# Screenshot of a useful RSS feed from TiVo



## eric23 (Jan 15, 2002)

Hi all,

I just wanted to share something I've been working on, having recently received a shiny new Cachecard.

I've been working on embedding an RSS feed into my personal website. Hope you like it!

Thanks to all the people who have made TiVoWeb and the RSS feeds. All I did was actually embed it into my site using PHP and XSLT (and alter the RSS slightly to accomodate some specific requirements). If anyone needs any help in doing the same on their own website, I'll try to answer questions.

rssfeed.gif


----------



## katman (Jun 4, 2002)

Very nice


----------



## mikerr (Jun 2, 2005)

Oh yes, WANT IT 

Next someone will make an auto sharing torrent onboard a tivo,
so we won't need scheduled tv anymore... or just search everyone's now-playing list


----------



## randap (Jan 21, 2003)

That looks ace, and I would like to give it a go. Could you post / pm a how to with relevant links?


----------



## mesaka (Sep 27, 2002)

I'm also interested!


----------



## PaulK (Jul 3, 2001)

Me too please, looks brilliant, and very clean


----------



## davisa (Feb 19, 2002)

Also interested!


----------



## Automan (Oct 29, 2000)

Could one then set a slimp3 player (in RSS mode) to display info from Tivo?

Automan


----------



## eric23 (Jan 15, 2002)

Automan - anything that can handle an RSS feed would be able to display it. If it didn't work, you would just have to tweak some of the XML tags, maybe giving them different names, in order to make it work.

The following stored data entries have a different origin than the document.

-- pv_equiv track=rewrite | github.com/dickinson-comp130-sp2026/web | resources/class40/recursion_review.py | f
-- ===== SOURCE A (Python) =====
-- def f(s):
--     assert isinstance(s, str)
--     assert len(s) >= 2
--     if len(s) > 8:
--         return s
--     t = f(s[1:] + s[0] + 'abc')
--     if t.isupper():
--         return t.lower()
--     return t.upper()
-- ===== SOURCE B (Python) =====
-- def f(s):
--     assert isinstance(s, str)
--     assert len(s) >= 2
--     k = (11 - len(s)) // 3
--     for _ in range(k):
--         s = s[1:] + s[0] + 'abc'
--     for _ in range(k):
--         s = s.lower() if s.isupper() else s.upper()
--     return s
-- ===== Notes on version B (the rewrite author's own statement) =====
-- stated objective: alternative
-- what changed: Replaces the descend-then-unwind recursion by a closed-form step count k = (11 - len(s)) // 3, then applies the rotate-and-append step k times and the case toggle k times in two plain for loops.
import Mathlib
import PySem

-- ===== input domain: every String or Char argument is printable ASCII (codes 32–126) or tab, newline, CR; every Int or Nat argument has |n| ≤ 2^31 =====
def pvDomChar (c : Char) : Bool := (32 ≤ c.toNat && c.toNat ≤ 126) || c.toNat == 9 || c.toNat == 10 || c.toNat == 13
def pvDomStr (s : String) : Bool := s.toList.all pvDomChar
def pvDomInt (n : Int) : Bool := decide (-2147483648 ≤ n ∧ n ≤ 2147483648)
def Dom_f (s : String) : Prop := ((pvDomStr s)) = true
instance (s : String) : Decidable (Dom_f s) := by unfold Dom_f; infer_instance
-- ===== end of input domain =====

-- B replaces A's descend-then-unwind recursion by a closed-form step count k = (11-len)//3
-- followed by two bounded for-loops (objective: alternative decomposition, not faster).

-- shared primitive port of Python's str.isupper() (no PySem string-level isupper):
-- true iff the string has at least one cased character and no lowercase one; exact on ASCII,
-- where the cased characters are exactly the letters.
def pyStrIsupper (cs : List Char) : Bool :=
  cs.any PySem.Str.isalpha && cs.all (fun c => !PySem.Str.islower c)

-- shared port of the toggle expression 's.lower() if s.isupper() else s.upper()'
def pvToggle (t : List Char) : List Char :=
  if pyStrIsupper t then PySem.Chars.lower t else PySem.Chars.upper t

-- ===== PORT A =====
-- A's recursion on the code points; the asserts are Pre_f.  On the empty string
-- (outside Pre_f) Python's s[0] would raise; the port returns l there.
def fChars (l : List Char) : List Char :=
  if l.length > 8 then l
  else
    match h : PySem.List.pyGet? l 0 with
    | none => l
    | some c =>
      let t := fChars (PySem.List.slice l (some 1) none ++ [c] ++ ['a', 'b', 'c'])
      pvToggle t
termination_by 9 - l.length
decreasing_by
  have hne : l ≠ [] := by
    intro hl; subst hl; simp [PySem.List.pyGet?] at h
  simp [PySem.List.slice_from_one]
  have : 1 ≤ l.length := List.length_pos_iff.mpr hne
  omega

def f (s : String) : String := String.ofList (fChars s.toList)

-- ===== PORT B =====
-- B's loop body 's = s[1:] + s[0] + 'abc''; on the empty string (never reached
-- inside Pre_f) Python's s[0] would raise; the port returns t there.
def pvStep (t : List Char) : List Char :=
  match PySem.List.pyGet? t 0 with
  | none => t
  | some c => PySem.List.slice t (some 1) none ++ [c] ++ ['a', 'b', 'c']

def f_alt (s : String) : String :=
  let k := PySem.Int.floordiv (11 - PySem.Str.len s) 3
  let t1 := (PySem.List.pyRange 0 k 1).foldl (fun t _ => pvStep t) s.toList
  let t2 := (PySem.List.pyRange 0 k 1).foldl (fun t _ => pvToggle t) t1
  String.ofList t2

-- ===== PRECONDITION & SPEC =====
-- Pre_f excludes strings of length < 2, on which A's assert raises AssertionError.
def Pre_f (s : String) : Prop := 2 ≤ s.toList.length
instance (s : String) : Decidable (Pre_f s) := by unfold Pre_f; infer_instance
def pvWitness_f : String := "Hi"

def Spec_f (s : String) (out : String) : Prop := out = f_alt s
instance (s : String) (out : String) : Decidable (Spec_f s out) := by unfold Spec_f; infer_instance

-- ===== CLAIM (what is proved, stated in full; the proofs are below) =====
def Claim_equal_f : Prop := ∀ (s : String), Dom_f s → Pre_f s → Spec_f s (f s)

-- ===== LEMMAS AND PROOFS =====

-- folding a constant-per-element function is iteration of that function
lemma foldl_const_iterate {α β : Type} (g : α → α) (xs : List β) (x : α) :
    xs.foldl (fun a _ => g a) x = g^[xs.length] x := by
  induction xs generalizing x with
  | nil => simp
  | cons b bs ih => simp [List.foldl_cons, ih, Function.iterate_succ_apply]

lemma pvStep_length (l : List Char) (hne : l ≠ []) :
    (pvStep l).length = l.length + 3 := by
  obtain ⟨c, cs, rfl⟩ : ∃ c cs, l = c :: cs := by
    cases l with
    | nil => exact absurd rfl hne
    | cons c cs => exact ⟨c, cs, rfl⟩
  simp [pvStep, PySem.List.slice_from_one]

lemma pvStep_ne_nil (l : List Char) (hne : l ≠ []) : pvStep l ≠ [] := by
  intro h
  have := congrArg List.length h
  rw [pvStep_length l hne] at this
  simp at this

-- A's recursion equals: iterate the step k times, then toggle k times, k = (11 - len) / 3
lemma fChars_eq_iter (n : Nat) : ∀ l : List Char, 9 - l.length ≤ n → l ≠ [] →
    fChars l = pvToggle^[(11 - l.length) / 3] (pvStep^[(11 - l.length) / 3] l) := by
  induction n with
  | zero =>
    intro l hn _
    have h8 : l.length > 8 := by omega
    have hk : (11 - l.length) / 3 = 0 := by omega
    rw [fChars]
    simp [h8, hk]
  | succ n ih =>
    intro l hn hne
    by_cases h8 : l.length > 8
    · have hk : (11 - l.length) / 3 = 0 := by omega
      rw [fChars]; simp [h8, hk]
    · have hpos : 1 ≤ l.length := List.length_pos_iff.mpr hne
      obtain ⟨c, cs, rfl⟩ : ∃ c cs, l = c :: cs := by
        cases l with
        | nil => exact absurd rfl hne
        | cons c cs => exact ⟨c, cs, rfl⟩
      have hget : PySem.List.pyGet? (c :: cs) 0 = some c :=
        PySem.List.pyGet?_zero_cons c cs
      rw [fChars]
      simp only [h8, if_false]
      split
      · rename_i heq; rw [hget] at heq; exact absurd heq (by simp)
      rename_i d heq; rw [hget] at heq; injection heq with hc; subst hc
      have hstep : PySem.List.slice (c :: cs) (some 1) none ++ [c] ++ ['a', 'b', 'c']
          = pvStep (c :: cs) := by
        simp [pvStep]
      rw [hstep]
      have hlen' : (pvStep (c :: cs)).length = (c :: cs).length + 3 :=
        pvStep_length _ (by simp)
      have hne' : pvStep (c :: cs) ≠ [] := pvStep_ne_nil _ (by simp)
      have hrec := ih (pvStep (c :: cs)) (by omega) hne'
      rw [hrec, hlen']
      have hk : (11 - (c :: cs).length) / 3 = (11 - ((c :: cs).length + 3)) / 3 + 1 := by
        omega
      rw [hk, Function.iterate_succ_apply pvStep, Function.iterate_succ_apply' pvToggle]

-- the Int step count of B equals the Nat step count of the lemma above
lemma toNat_k (m : Nat) :
    (PySem.Int.floordiv (11 - (m : Int)) 3).toNat = (11 - m) / 3 := by
  by_cases h : m ≤ 11
  · have h1 : (11 - (m : Int)) = ((11 - m : Nat) : Int) := by omega
    rw [h1, show (3 : Int) = ((3 : Nat) : Int) by norm_num, PySem.Int.floordiv_natCast]
    exact Int.toNat_natCast ((11 - m) / 3)
  · have hneg : (11 - (m : Int)) < 0 := by omega
    have h1 : PySem.Int.floordiv (11 - (m : Int)) 3 = (11 - (m : Int)) / 3 :=
      PySem.Int.floordiv_eq_ediv_of_pos (by norm_num)
    have h2 : (11 - (m : Int)) / 3 < 0 := Int.ediv_neg_of_neg_of_pos hneg (by norm_num)
    have h3 : (11 - m) / 3 = 0 := by omega
    rw [h1, h3]
    omega

-- ===== VERDICT (by name: the statement is the Claim_ definition above) =====
theorem f_spec : Claim_equal_f := by
  intro s _ hpre
  unfold Pre_f at hpre
  unfold Spec_f f f_alt
  have hne : s.toList ≠ [] := by
    intro h; rw [h] at hpre; simp at hpre
  have hlen : PySem.Str.len s = (s.toList.length : Int) := by
    simp [PySem.Str.len_eq]
  simp only [hlen, foldl_const_iterate, PySem.List.length_pyRange_one, Int.sub_zero]
  rw [toNat_k]
  rw [fChars_eq_iter (9 - s.toList.length) s.toList le_rfl hne]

Thanks for the comments! Stay subscribed to this thread, because I will post some instructions in the next day or two. Just a bit busy at the moment! I will also, at that time, credit all those people who made it work. As I said, I didn't write the TiVo Web modules, I didn't come up with the idea of getting TiVo to output an RSS feed. I just made it work and look nice on my website! More soon...


----------



## goodisonboy (Feb 19, 2002)

After seeing how well this worked I've followed suit but have hit on a problem... my Tivoweb has username / password configured.

I can browse to http://<mytivo>/includemyshowing aand enter my username and password but of course RSS Readers don't allow for RSS feeds behind password protected sites.. how do I get around this?

Thanks

Mark


----------



## dswallow (Dec 3, 2000)

goodisonboy said:


> After seeing how well this worked I've followed suit but have hit on a problem... my Tivoweb has username / password configured.
> 
> I can browse to http://<mytivo>/includemyshowing aand enter my username and password but of course RSS Readers don't allow for RSS feeds behind password protected sites.. how do I get around this?


http://username[email protected]<mytivo>/includemyshowing


----------